- #1
liquidFuzz
- 97
- 3
I'm trying to refresh some numerical science stuff. Von Neumann analysis, if I take a slimmed down equation, convection. [tex] \frac{∂u}{∂t}+a ∇ u =0[/tex] If I'm using Euler forward, [tex] \frac{u^{n+1}-u^n}{\Delta t}+\frac{a}{2h} \left( u_{j+1}^n -u_{j-1}^n \right) =0[/tex] For [itex]\hat{u}^n = G^n\hat{u}^0[/itex] a growth factor [itex]|G|\leq1[/itex] is sufficient.
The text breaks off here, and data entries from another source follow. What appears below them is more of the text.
-- pv_equiv track=rewrite | github.com/VincentWLi1997/BedtimeBytes | OPEN_AI_TEXT.py | filename_from_input
-- ===== SOURCE A (Python) =====
-- def filename_from_input(title):
--   alphanum = ""
--   for character in title:
--     if character.isalnum() or character == " ":
--       alphanum += character
--   alphanumSplit = alphanum.split()
--   if len(alphanumSplit) > 4:
--     alphanumSplit = alphanumSplit[:4]
--   return "_".join(alphanumSplit)
-- ===== SOURCE B (Python) =====
-- def filename_from_input(title):
--   words = []
--   cur = ""
--   for ch in title:
--     if ch.isalnum():
--       cur += ch
--     elif ch == " ":
--       if cur:
--         words.append(cur)
--       cur = ""
--   if cur:
--     words.append(cur)
--   return "_".join(words[:4])
-- ===== Notes on version B (the rewrite author's own statement) =====
-- stated objective: alternative
-- what changed: Replaces A's filter-into-a-string-then-split pipeline by a single scan that builds the word list directly (append alnum chars to a current word, flush on space, skip everything else).
import Mathlib
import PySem

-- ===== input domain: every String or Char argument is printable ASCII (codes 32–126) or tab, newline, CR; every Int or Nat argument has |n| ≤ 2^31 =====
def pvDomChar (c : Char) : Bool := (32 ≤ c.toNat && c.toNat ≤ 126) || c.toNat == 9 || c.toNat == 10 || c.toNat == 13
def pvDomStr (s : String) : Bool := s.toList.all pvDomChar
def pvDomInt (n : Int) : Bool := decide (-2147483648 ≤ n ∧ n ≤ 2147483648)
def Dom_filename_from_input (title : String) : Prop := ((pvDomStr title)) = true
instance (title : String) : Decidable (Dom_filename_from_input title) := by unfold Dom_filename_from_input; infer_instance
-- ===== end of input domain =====

-- B replaces A's filter-then-split pipeline by a single token-building scan (same return value; no speed claim proved here).

-- ===== PORT A =====
def filename_from_input (title : String) : String :=
  let alphanum : List Char :=
    title.toList.foldl (fun acc c => if PySem.Chars.isalnum c || c == ' ' then acc ++ [c] else acc) []
  let alphanumSplit := PySem.Chars.split₀ alphanum
  let alphanumSplit :=
    if alphanumSplit.length > 4 then PySem.List.slice alphanumSplit none (some 4) else alphanumSplit
  String.mk (PySem.Chars.join "_".toList alphanumSplit)

-- ===== PORT B =====
-- single pass: (words, cur) state; append alnum chars, flush cur on ' ', skip other chars
def fbScan : List Char → List Char → List (List Char) → List (List Char)
  | [], cur, words => if cur = [] then words else words ++ [cur]
  | c :: rest, cur, words =>
    if PySem.Chars.isalnum c then fbScan rest (cur ++ [c]) words
    else if c = ' ' then fbScan rest [] (if cur = [] then words else words ++ [cur])
    else fbScan rest cur words

def filename_from_input_alt (title : String) : String :=
  String.mk (PySem.Chars.join ['_'] ((fbScan title.toList [] []).take 4))

-- ===== PRECONDITION & SPEC =====
def Spec_filename_from_input (title : String) (out : String) : Prop := out = filename_from_input_alt title
instance (title : String) (out : String) : Decidable (Spec_filename_from_input title out) := by unfold Spec_filename_from_input; infer_instance

-- ===== CLAIM (what is proved, stated in full; the proofs are below) =====
def Claim_equal_filename_from_input : Prop := ∀ (title : String), Dom_filename_from_input title → Spec_filename_from_input title (filename_from_input title)

-- ===== LEMMAS AND PROOFS =====

theorem isspace_of_isalnum (c : Char) (h : PySem.Chars.isalnum c = true) :
    PySem.Chars.isspace c = false := by
  simp only [PySem.Chars.isalnum, PySem.Chars.isalpha, PySem.Chars.isdigit, PySem.Chars.isupper,
    PySem.Chars.islower, PySem.Chars.isspace, Char.le_def, Char.toNat,
    UInt32.le_iff_toNat_le, Bool.or_eq_true, Bool.and_eq_true, decide_eq_true_eq,
    Bool.or_eq_false_iff, Bool.and_eq_false_iff, decide_eq_false_iff_not, not_le,
    show 'A'.val.toNat = 65 from rfl, show 'Z'.val.toNat = 90 from rfl,
    show 'a'.val.toNat = 97 from rfl, show 'z'.val.toNat = 122 from rfl,
    show '0'.val.toNat = 48 from rfl, show '9'.val.toNat = 57 from rfl] at *
  omega

theorem split₀_go_filter (cs cur : List Char) (acc : List (List Char)) :
    PySem.Chars.split₀.go
      (cs.filter (fun c => PySem.Chars.isalnum c || c == ' ')) cur acc =
    fbScan cs cur.reverse acc.reverse := by
  induction cs generalizing cur acc with
  | nil =>
    simp only [List.filter_nil, PySem.Chars.split₀.go, fbScan, List.isEmpty_iff]
    by_cases h : cur = [] <;> simp [h]
  | cons c rest ih =>
    by_cases ha : PySem.Chars.isalnum c = true
    · have hs := isspace_of_isalnum c ha
      simp only [List.filter_cons, ha, Bool.true_or, if_pos, PySem.Chars.split₀.go, hs,
        Bool.false_eq_true, if_false, fbScan, ih (c :: cur) acc, List.reverse_cons]
    · by_cases hc : c = ' '
      · subst hc
        have hs : PySem.Chars.isspace ' ' = true := by decide
        simp only [List.filter_cons, beq_self_eq_true, Bool.or_true, if_pos,
          PySem.Chars.split₀.go, hs, fbScan, ha, Bool.false_eq_true, if_false,
          List.isEmpty_iff]
        by_cases h : cur = []
        · simpa [h] using ih [] acc
        · have : cur.reverse ≠ [] := by simpa using h
          simpa [h, this] using ih [] (cur.reverse :: acc)
      · have hb : (c == ' ') = false := by simpa using hc
        simp only [List.filter_cons, ha, hb, Bool.or_self, Bool.false_eq_true, if_false,
          ih cur acc, fbScan, hc]

theorem split₀_filter (cs : List Char) :
    PySem.Chars.split₀ (cs.filter (fun c => PySem.Chars.isalnum c || c == ' ')) =
    fbScan cs [] [] := by
  simpa using split₀_go_filter cs [] []

-- ===== VERDICT (by name: the statement is the Claim_ definition above) =====
theorem filename_from_input_spec : Claim_equal_filename_from_input := by
  intro title _
  unfold Spec_filename_from_input filename_from_input filename_from_input_alt
  have hfold := PySem.List.foldl_append_if (fun c => PySem.Chars.isalnum c || c == ' ')
    (fun c => c) title.toList []
  simp only [List.map_id_fun', id] at hfold
  rw [hfold]
  simp only [List.nil_append, split₀_filter]
  set parts := fbScan title.toList [] [] with hp
  have hslice : PySem.List.slice parts none (some 4) = parts.take 4 := by
    simp [PySem.List.slice_to]
  by_cases h : parts.length > 4
  · simp only [h, if_true, hslice]
    rfl
  · simp only [h, if_false, List.take_of_length_le (by omega : parts.length ≤ 4)]
    rfl
-- pv_equiv track=rewrite | github.com/latticelabs/Mitty-deprecated- | mitty/vcf2reads.py | roll_cigar
-- ===== SOURCE A (Python) =====
-- int2str = [str(n) for n in range(1001)]  # int2str[n] is faster than str(n).
--
-- def roll_cigar(pos_array, start_idx, stop_idx):
--   cigar = ''
--   counter = 0
--   cigar_fragment = None
--   for dp in pos_array[1][start_idx:stop_idx]:
--     if dp == 1:
--       if cigar_fragment != 'M':
--         if counter > 0:  # Flush
--           cigar += int2str[counter] + cigar_fragment  # '{:d}{:s}'.format(counter, cigar_fragment)
--           counter = 0
--       cigar_fragment = 'M'
--       counter += 1
--     elif dp == 0:
--       if cigar_fragment != 'I':
--         if counter > 0:  # Flush
--           cigar += int2str[counter] + cigar_fragment  # '{:d}{:s}'.format(counter, cigar_fragment)
--           counter = 0
--       cigar_fragment = 'I'
--       counter += 1
--     elif dp > 1:
--       if cigar_fragment != 'M':
--         if counter > 0:  # Flush
--           cigar += int2str[counter] + cigar_fragment  # '{:d}{:s}'.format(counter, cigar_fragment)
--           counter = 0
--       cigar_fragment = 'M'  # We need to set this because we could be at the start of a read and type = None still
--       counter += 1
--       cigar += int2str[counter] + cigar_fragment  # '{:d}{:s}'.format(counter, cigar_fragment)
--       cigar_fragment = 'D'
--       counter = dp - 1
--
--   # Flush all but 'D'. We only write D if we cross a D boundary
--   if cigar_fragment == 'M':
--     cigar += int2str[counter] + cigar_fragment  # '{:d}{:s}'.format(counter, cigar_fragment)
--   elif cigar_fragment == 'I':  # Ooh sophisticated - we write softclips now
--     cigar += int2str[counter] + 'S'
--
--   return cigar
-- ===== SOURCE B (Python) =====
-- int2str = [str(n) for n in range(1001)]  # same lookup table A uses (keeps its 0..1000 range)
--
-- def roll_cigar(pos_array, start_idx, stop_idx):
--   # Pass 1: expand each position difference into unit segments.
--   segs = []
--   for dp in pos_array[1][start_idx:stop_idx]:
--     if dp == 1:
--       segs.append(('M', 1))
--     elif dp == 0:
--       segs.append(('I', 1))
--     elif dp > 1:
--       segs.append(('M', 1))
--       segs.append(('D', dp - 1))
--   # Pass 2: run-length coalesce adjacent segments with the same symbol.
--   runs = []
--   for sym, n in segs:
--     if runs and runs[-1][0] == sym:
--       runs[-1] = (sym, runs[-1][1] + n)
--     else:
--       runs.append((sym, n))
--   # Format: every run but the last verbatim; the last run is softclipped
--   # (I -> S) or dropped (D).
--   out = ''
--   for sym, n in runs[:-1]:
--     out += int2str[n] + sym
--   if runs:
--     sym, n = runs[-1]
--     if sym == 'I':
--       out += int2str[n] + 'S'
--     elif sym != 'D':
--       out += int2str[n] + sym
--   return out
-- ===== Notes on version B (the rewrite author's own statement) =====
-- stated objective: alternative
-- what changed: A's one-pass state machine (pending fragment/counter, flush-on-change, special final flush) is replaced by a three-stage pipeline: expand each dp into unit (symbol,length) segments, run-length coalesce adjacent equal symbols, then format all runs with only the last run special-cased (I->S softclip, D dropped).
import Mathlib
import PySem

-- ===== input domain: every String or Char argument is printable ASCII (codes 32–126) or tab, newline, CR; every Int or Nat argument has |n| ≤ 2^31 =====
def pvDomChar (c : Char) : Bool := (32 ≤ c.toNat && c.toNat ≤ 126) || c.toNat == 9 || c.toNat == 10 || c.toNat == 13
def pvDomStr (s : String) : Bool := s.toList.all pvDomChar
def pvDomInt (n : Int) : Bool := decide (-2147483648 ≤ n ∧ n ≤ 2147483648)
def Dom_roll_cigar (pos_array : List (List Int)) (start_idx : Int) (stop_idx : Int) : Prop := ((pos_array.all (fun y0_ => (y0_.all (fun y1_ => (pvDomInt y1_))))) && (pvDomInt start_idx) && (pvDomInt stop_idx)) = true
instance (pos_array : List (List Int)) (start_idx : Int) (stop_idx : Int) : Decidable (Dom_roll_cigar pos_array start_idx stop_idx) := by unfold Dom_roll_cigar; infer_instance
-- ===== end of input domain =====

-- B replaces A's one-pass flush-on-change state machine by a three-stage pipeline
-- (unit segments, run-length coalescing, formatting); alternative decomposition, same cost.

-- shared module context: int2str = [str(n) for n in range(1001)]
def int2str : List String := (PySem.List.pyRange 0 1001 1).map PySem.Int.toStr
-- int2str[n]; under Pre_ the index is always in range, so the default is never used
def i2s (n : Int) : String := (PySem.List.pyGet? int2str n).getD ""
-- pos_array[1][start_idx:stop_idx]; under Pre_ pos_array has ≥ 2 rows, so the default is never used
def pvSlice (pos_array : List (List Int)) (start_idx stop_idx : Int) : List Int :=
  PySem.List.slice ((PySem.List.pyGet? pos_array 1).getD []) (some start_idx) (some stop_idx)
This gives, [tex] \frac{u^{n+1}-u^n}{\Delta t} + \beta h \left( \frac{u_{j+1}^n-2u_j^n + u_{j-1}^n}{h^2} \right)[/tex] With the smallest possible diffusion but still stable, [itex]\beta \geq \frac{a}{2}[/itex] becomes [itex]\beta = \frac{a}{2}[/itex]. If this is plugged into the equation, [tex] \frac{u^{n+1}-u^n}{\Delta t} + \frac{a}{2h} \left( {u_{j+1}^n-2u_j^n + u_{j-1}^n} \right)[/tex] Now, according to some old notes I have the result is, [tex] \frac{u^{n+1}-u^n}{\Delta t} + \frac{1}{h} \left( {au_j^n -a u_{j-1}^n} \right)[/tex] Well this is somewhat vague for me. Specially the last step where the defraction term is finalised.
Any pointers of help would be appreciated, specially that last step.
Any pointers of help would be appreciated, specially that last step.